Ворон стоял, держась за деревянный откос, и медленно моргал, глядя прямо на меня. Жесткие волосы топорщились в разные стороны, а помятость лица подсказывала, что все это время великий завоеватель и покоритель беспробудно пил, забыв о ванне и нормальной пище.
Висящие низко на поясе простые штаны демонстрировали острые мышцы его живота, подчеркивая хищность уставшего зверя. Широкая грудь вздымалась с каждым тяжелым вдохом, а взгляд мрачнел, становясь похожим на осколки долгой зимней ночи.
Захлопнув за собой дверь, Ворон мотнул бутылкой в руке и поспешил к моему столику, звонко брякнув донышком о поверхность.
— Рада видеть тебя, супруг мой.
— Чушь, — рявкнул он, пододвигая прихваченный у порога стул. — Пригласишь?

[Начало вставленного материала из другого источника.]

-- pv_equiv track=rewrite | github.com/ferdavid1/DeepComponents | PH.py | morse
-- ===== SOURCE A (Python) =====
-- def morse(image_array): # plot image values as a signal, turned into a morse function
-- 	connected_components = []
-- 	for x in image_array:
-- 		cc = 0
-- 		ccs = []
-- 		for value in x:
-- 			if value != 0:
-- 				cc += 1
-- 			elif value == 0 and cc > 0:
-- 				ccs.append(cc)
-- 				cc = 0
-- 			else:
-- 				ccs.append(0)
-- 		connected_components.append(ccs)
-- 	new_connected = []
-- 	for c in connected_components:
-- 		if c == []:
-- 			new_connected.append(0)
-- 		else:
-- 			for x in c:
-- 				new_connected.append(x)
-- 	return new_connected
-- ===== SOURCE B (Python) =====
-- def _runs(row):
--     # run-length encode the row by the key (v != 0)
--     runs = []
--     while row:
--         k = row[0] != 0
--         i = 1
--         while i < len(row) and (row[i] != 0) == k:
--             i += 1
--         runs.append((k, i))
--         row = row[i:]
--     return runs
--
-- def _emit(runs):
--     emitted = []
--     prev = 0
--     for k, n in runs:
--         if k:
--             prev = n
--         elif prev > 0:
--             emitted.append(prev)
--             emitted.extend([0] * (n - 1))
--             prev = 0
--         else:
--             emitted.extend([0] * n)
--     return emitted
--
-- def morse(image_array):
--     out = []
--     for row in image_array:
--         e = _emit(_runs(row))
--         if e:
--             out.extend(e)
--         else:
--             out.append(0)
--     return out
-- ===== Notes on version B (the rewrite author's own statement) =====
-- stated objective: alternative
-- what changed: B first run-length-encodes each row by the key (v != 0) and then walks the run list emitting the last nonzero run length at each zero boundary, instead of A's single stateful per-element counter loop followed by a separate flatten over an intermediate list of rows.
import Mathlib
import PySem

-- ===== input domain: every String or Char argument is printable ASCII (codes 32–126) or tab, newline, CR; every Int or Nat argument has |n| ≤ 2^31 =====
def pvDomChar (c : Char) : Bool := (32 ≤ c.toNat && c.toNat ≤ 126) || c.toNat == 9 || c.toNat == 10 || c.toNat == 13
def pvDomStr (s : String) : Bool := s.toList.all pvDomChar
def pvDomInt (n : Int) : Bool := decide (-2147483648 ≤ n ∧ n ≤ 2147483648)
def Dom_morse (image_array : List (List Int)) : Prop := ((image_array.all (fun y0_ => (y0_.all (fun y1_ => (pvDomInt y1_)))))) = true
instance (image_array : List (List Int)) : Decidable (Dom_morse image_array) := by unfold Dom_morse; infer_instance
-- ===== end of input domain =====

-- B re-implements the row scan as run-length encoding by (v != 0) plus a walk over the runs; same values, no speed claim.

-- ===== PORT A =====
-- inner loop of A over one row: state (cc, ccs)
def stepA (st : Int × List Int) (value : Int) : Int × List Int :=
  if value ≠ 0 then (st.1 + 1, st.2)
  else if value = 0 ∧ st.1 > 0 then (0, st.2 ++ [st.1])
  else (st.1, st.2 ++ [(0 : Int)])

def morseRowA (x : List Int) : List Int :=
  (x.foldl stepA (0, [])).2

def morse (image_array : List (List Int)) : List Int :=
  let connected_components := image_array.foldl (fun acc x => acc ++ [morseRowA x]) []
  connected_components.foldl (fun nc c => if c = [] then nc ++ [(0 : Int)] else nc ++ c) []

-- ===== PORT B =====
-- inner while of _runs: count leading elements with key k, return (count, rest)
def spanRunB (k : Bool) : List Int → Nat × List Int
  | [] => (0, [])
  | v :: rest =>
    if (decide (v ≠ 0)) = k then
      let p := spanRunB k rest
      (p.1 + 1, p.2)
    else (0, v :: rest)

theorem spanRunB_len (k : Bool) : ∀ (l : List Int), (spanRunB k l).2.length ≤ l.length := by
  intro l; induction l with
  | nil => simp [spanRunB]
  | cons v rest ih =>
    simp only [spanRunB]
    split
    · exact le_trans ih (Nat.le_succ _)
    · simp

def runsB (row : List Int) : List (Bool × Nat) :=
  match row with
  | [] => []
  | v :: rest =>
    let k := decide (v ≠ 0)
    let p := spanRunB k rest
    (k, p.1 + 1) :: runsB p.2
termination_by row.length
decreasing_by
  simp only [List.length_cons]
  exact Nat.lt_succ_of_le (spanRunB_len _ rest)

-- the for-loop of _emit: state (emitted, prev)
def emitStepB (st : List Int × Nat) (kn : Bool × Nat) : List Int × Nat :=
  if kn.1 then (st.1, kn.2)
  else if st.2 > 0 then (st.1 ++ [(st.2 : Int)] ++ List.replicate (kn.2 - 1) (0 : Int), 0)
  else (st.1 ++ List.replicate kn.2 (0 : Int), 0)

def emitB (runs : List (Bool × Nat)) : List Int :=
  (runs.foldl emitStepB ([], 0)).1

def morse_alt (image_array : List (List Int)) : List Int :=
  image_array.foldl (fun out row =>
    let e := emitB (runsB row)
    if e = [] then out ++ [(0 : Int)] else out ++ e) []

-- ===== PRECONDITION & SPEC =====
def Spec_morse (image_array : List (List Int)) (out : List Int) : Prop := out = morse_alt image_array
instance (image_array : List (List Int)) (out : List Int) : Decidable (Spec_morse image_array out) := by unfold Spec_morse; infer_instance

-- ===== CLAIM (what is proved, stated in full; the proofs are below) =====
def Claim_equal_morse : Prop := ∀ (image_array : List (List Int)), Dom_morse image_array → Spec_morse image_array (morse image_array)

-- ===== LEMMAS AND PROOFS =====

-- common recursive specification of one row's output, mirroring A's branch structure
def specRow : Int → List Int → List Int
  | _, [] => []
  | cc, v :: rest =>
    if v ≠ 0 then specRow (cc + 1) rest
    else if cc > 0 then cc :: specRow 0 rest
    else (0 : Int) :: specRow cc rest


theorem runsB_nil : runsB [] = [] := by
  rw [runsB.eq_def]

theorem runsB_cons (v : Int) (rest : List Int) :
    runsB (v :: rest) =
      ((decide (v ≠ 0)), (spanRunB (decide (v ≠ 0)) rest).1 + 1) :: runsB (spanRunB (decide (v ≠ 0)) rest).2 := by
  rw [runsB.eq_def]

theorem rowA_spec (x : List Int) : ∀ (cc : Int) (ccs : List Int),
    (x.foldl stepA (cc, ccs)).2 = ccs ++ specRow cc x := by
  induction x with
  | nil => intro cc ccs; simp [specRow]
  | cons v rest ih =>
    intro cc ccs
    rw [List.foldl_cons]
    by_cases hv : v = 0
    · subst hv
      by_cases hcc : cc > 0
      · rw [show stepA (cc, ccs) 0 = (0, ccs ++ [cc]) by simp [stepA, hcc], ih]
        simp [specRow, hcc]
      · rw [show stepA (cc, ccs) 0 = (cc, ccs ++ [(0 : Int)]) by simp [stepA, hcc], ih]
        simp [specRow, hcc]
    · rw [show stepA (cc, ccs) v = (cc + 1, ccs) by simp [stepA, hv], ih]
      simp [specRow, hv]

theorem morseRowA_eq (x : List Int) : morseRowA x = specRow 0 x := by
  simpa using rowA_spec x 0 []

-- span of the true key advances specRow's counter
theorem specRow_span_true (rest : List Int) : ∀ (c : Int),
    specRow c rest = specRow (c + (spanRunB true rest).1) (spanRunB true rest).2 := by
  induction rest with
  | nil => intro c; simp [spanRunB]
  | cons v r ih =>
    intro c
    by_cases hv : v = 0
    · subst hv; simp [spanRunB]
    · have : (decide (v ≠ 0)) = true := by simp [hv]
      simp only [spanRunB, this, if_pos rfl]
      have := ih (c + 1)
      simp only [specRow, if_pos hv]
      rw [this]
      simp only [if_true]
      congr 1
      push_cast
      ring

-- span of the false key emits one zero per zero when the counter is 0
theorem specRow_span_false (rest : List Int) :
    specRow 0 rest = List.replicate (spanRunB false rest).1 (0 : Int) ++ specRow 0 (spanRunB false rest).2 := by
  induction rest with
  | nil => simp [spanRunB]
  | cons v r ih =>
    by_cases hv : v = 0
    · subst hv
      have : (decide ((0 : Int) ≠ 0)) = false := by simp
      simp only [spanRunB, this, if_pos rfl]
      simp only [specRow]
      simp [List.replicate_succ, ih]
    · have : (decide (v ≠ 0)) = true := by simp [hv]
      simp [spanRunB, this]

-- after a true run the remainder starts with 0 (or is empty)
theorem spanRunB_true_head : ∀ (l : List Int) (v : Int) (r : List Int),
    (spanRunB true l).2 = v :: r → v = 0 := by
  intro l
  induction l with
  | nil => intro v r h; simp [spanRunB] at h
  | cons w rest ih =>
    intro v r h
    by_cases hw : w = 0
    · have hd : (decide (w ≠ 0)) = false := by simp [hw]
      simp only [spanRunB, hd] at h
      simp at h
      rcases h with ⟨h1, _⟩
      exact h1 ▸ hw
    · have hd : (decide (w ≠ 0)) = true := by simp [hw]
      simp only [spanRunB, hd, if_pos rfl] at h
      exact ih v r h

-- the main B-side invariant
theorem emit_runs_spec : ∀ (n : Nat) (x : List Int), x.length ≤ n →
    ∀ (emitted : List Int) (prev : Nat),
    (∀ v r, x = v :: r → v ≠ 0 → prev = 0) →
    ((runsB x).foldl emitStepB (emitted, prev)).1 = emitted ++ specRow (prev : Int) x := by
  intro n
  induction n with
  | zero =>
    intro x hx emitted prev _
    have : x = [] := List.eq_nil_of_length_eq_zero (Nat.le_zero.mp hx)
    subst this; simp [runsB_nil, specRow]
  | succ m ih =>
    intro x hx emitted prev hhead
    match x with
    | [] => simp [runsB_nil, specRow]
    | v :: rest =>
      by_cases hv : v = 0
      · -- zero run
        subst hv
        have hk : (decide ((0 : Int) ≠ 0)) = false := by simp
        rw [runsB_cons]
        simp only [hk]
        set p := spanRunB false rest with hp
        have hlen : p.2.length ≤ m := by
          have h2 : p.2.length ≤ rest.length := by rw [hp]; exact spanRunB_len false rest
          simp at hx; omega
        have hh : ∀ v r, p.2 = v :: r → v ≠ 0 → (0 : Nat) = 0 := by intro _ _ _ _; rfl
        rw [List.foldl_cons]
        by_cases hprev : prev > 0
        · have hstep : emitStepB (emitted, prev) (false, p.1 + 1) =
              (emitted ++ [(prev : Int)] ++ List.replicate p.1 (0 : Int), 0) := by
            simp [emitStepB, hprev]
          rw [hstep, ih p.2 hlen _ 0 hh]
          simp only [Nat.cast_zero]
          have hs : specRow (prev : Int) (0 :: rest) = (prev : Int) :: specRow 0 rest := by
            simp only [specRow]
            rw [if_neg (by simp), if_pos (by exact_mod_cast hprev)]
          rw [hs, specRow_span_false rest, ← hp]
          simp
        · have hp0 : prev = 0 := Nat.eq_zero_of_not_pos hprev
          subst hp0
          have hstep : emitStepB (emitted, 0) (false, p.1 + 1) =
              (emitted ++ List.replicate (p.1 + 1) (0 : Int), 0) := by
            simp [emitStepB]
          rw [hstep, ih p.2 hlen _ 0 hh]
          simp only [Nat.cast_zero]
          have hs : specRow (0 : Int) (0 :: rest) = (0 : Int) :: specRow 0 rest := by
            simp [specRow]
          rw [hs, specRow_span_false rest, ← hp]
          simp [List.replicate_succ]
      · -- nonzero run
        have hk : (decide (v ≠ 0)) = true := by simp [hv]
        have hprev0 : prev = 0 := hhead v rest rfl hv
        subst hprev0
        rw [runsB_cons]
        simp only [hk]
        set p := spanRunB true rest with hp
        have hlen : p.2.length ≤ m := by
          have h2 : p.2.length ≤ rest.length := by rw [hp]; exact spanRunB_len true rest
          simp at hx; omega
        have hh : ∀ w r, p.2 = w :: r → w ≠ 0 → p.1 + 1 = 0 := by
          intro w r hw hwne
          exact absurd (spanRunB_true_head rest w r (hp ▸ hw)) hwne
        rw [List.foldl_cons]
        have hstep : emitStepB (emitted, 0) (true, p.1 + 1) = (emitted, p.1 + 1) := by
          simp [emitStepB]
        rw [hstep, ih p.2 hlen _ (p.1 + 1) hh]
        simp only [Nat.cast_zero]
        have hs : specRow (0 : Int) (v :: rest) = specRow 1 rest := by
          simp [specRow, hv]
        rw [hs, specRow_span_true rest 1, ← hp]
        congr 2
        push_cast
        ring

theorem rowB_eq (x : List Int) : emitB (runsB x) = specRow 0 x := by
  have := emit_runs_spec x.length x (le_refl _) [] 0 (by intro _ _ _ _; rfl)
  simpa [emitB] using this

theorem row_eq (x : List Int) : morseRowA x = emitB (runsB x) := by
  rw [morseRowA_eq, rowB_eq]

-- A's first loop builds map morseRowA
theorem foldl_snoc_map (l : List (List Int)) : ∀ (acc : List (List Int)),
    l.foldl (fun acc x => acc ++ [morseRowA x]) acc = acc ++ l.map morseRowA := by
  induction l with
  | nil => simp
  | cons y ys ih => intro acc; simp [ih]

-- ===== VERDICT (by name: the statement is the Claim_ definition above) =====
theorem morse_spec : Claim_equal_morse := by
  intro image_array _
  unfold Spec_morse morse morse_alt
  rw [foldl_snoc_map image_array []]
  simp only [List.nil_append, List.foldl_map]
  exact List.foldl_ext _ _ _ (fun out row _ => by rw [row_eq row])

— Конечно. Отужинаешь со мной?
Усевшись напротив, Ворон вытянул ноги, слегка толкая мои ступни, и сложил руки на груди, вызывающе прищуривая глаза.
— Выпьешь со мной?
— Только если ты этого хочешь.
— Не хотел бы — не предлагал.
Едва не промахиваясь горлышком мимо бокала, мужчина с трудом наполнил его наполовину, уронив несколько капель на белую скатерть. Раздраженно шикнув, он хлебнул прямо из горла, приковывая взгляд к скачущему крупному кадыку.
— Ты не в духе, мой господин?
— Именно, Альба. Твой господин. Я неожиданно пришел к выводу, что давно не видел свою жену, и решил тебя навестить.
— Мои двери всегда открыты, лишь ваши дороги лежат в другом направлении.
— Чушь! — во второй раз за несколько минут воскликнул он, отбрасывая бутыль в стену.
Веер винных капель и стеклянной крошки заставил вздрогнуть, но, бесшумно втянув воздух, пропахший напряжением, я не двинулась с места.
Пусть зверь беснуется: мое смирение и равнодушие, накопленное за дни одиночества этим не сломить.
— Посмотри на меня, — наклонившись вперед, мужчина уперся локтями в стол, игнорируя этикет. — Смотри на меня и ешь свой ужин. Хочу видеть, как нелепо ты скребешь вилкой по тарелке, промахиваясь.
Словно назло испытывая его терпение, я делала все, что мне приказано. Ни разу не промахнувшись, доела кусочек запеченной рыбы с травами и элегантно, как велело воспитание, отложила приборы, прижимая кромку бокала к губам.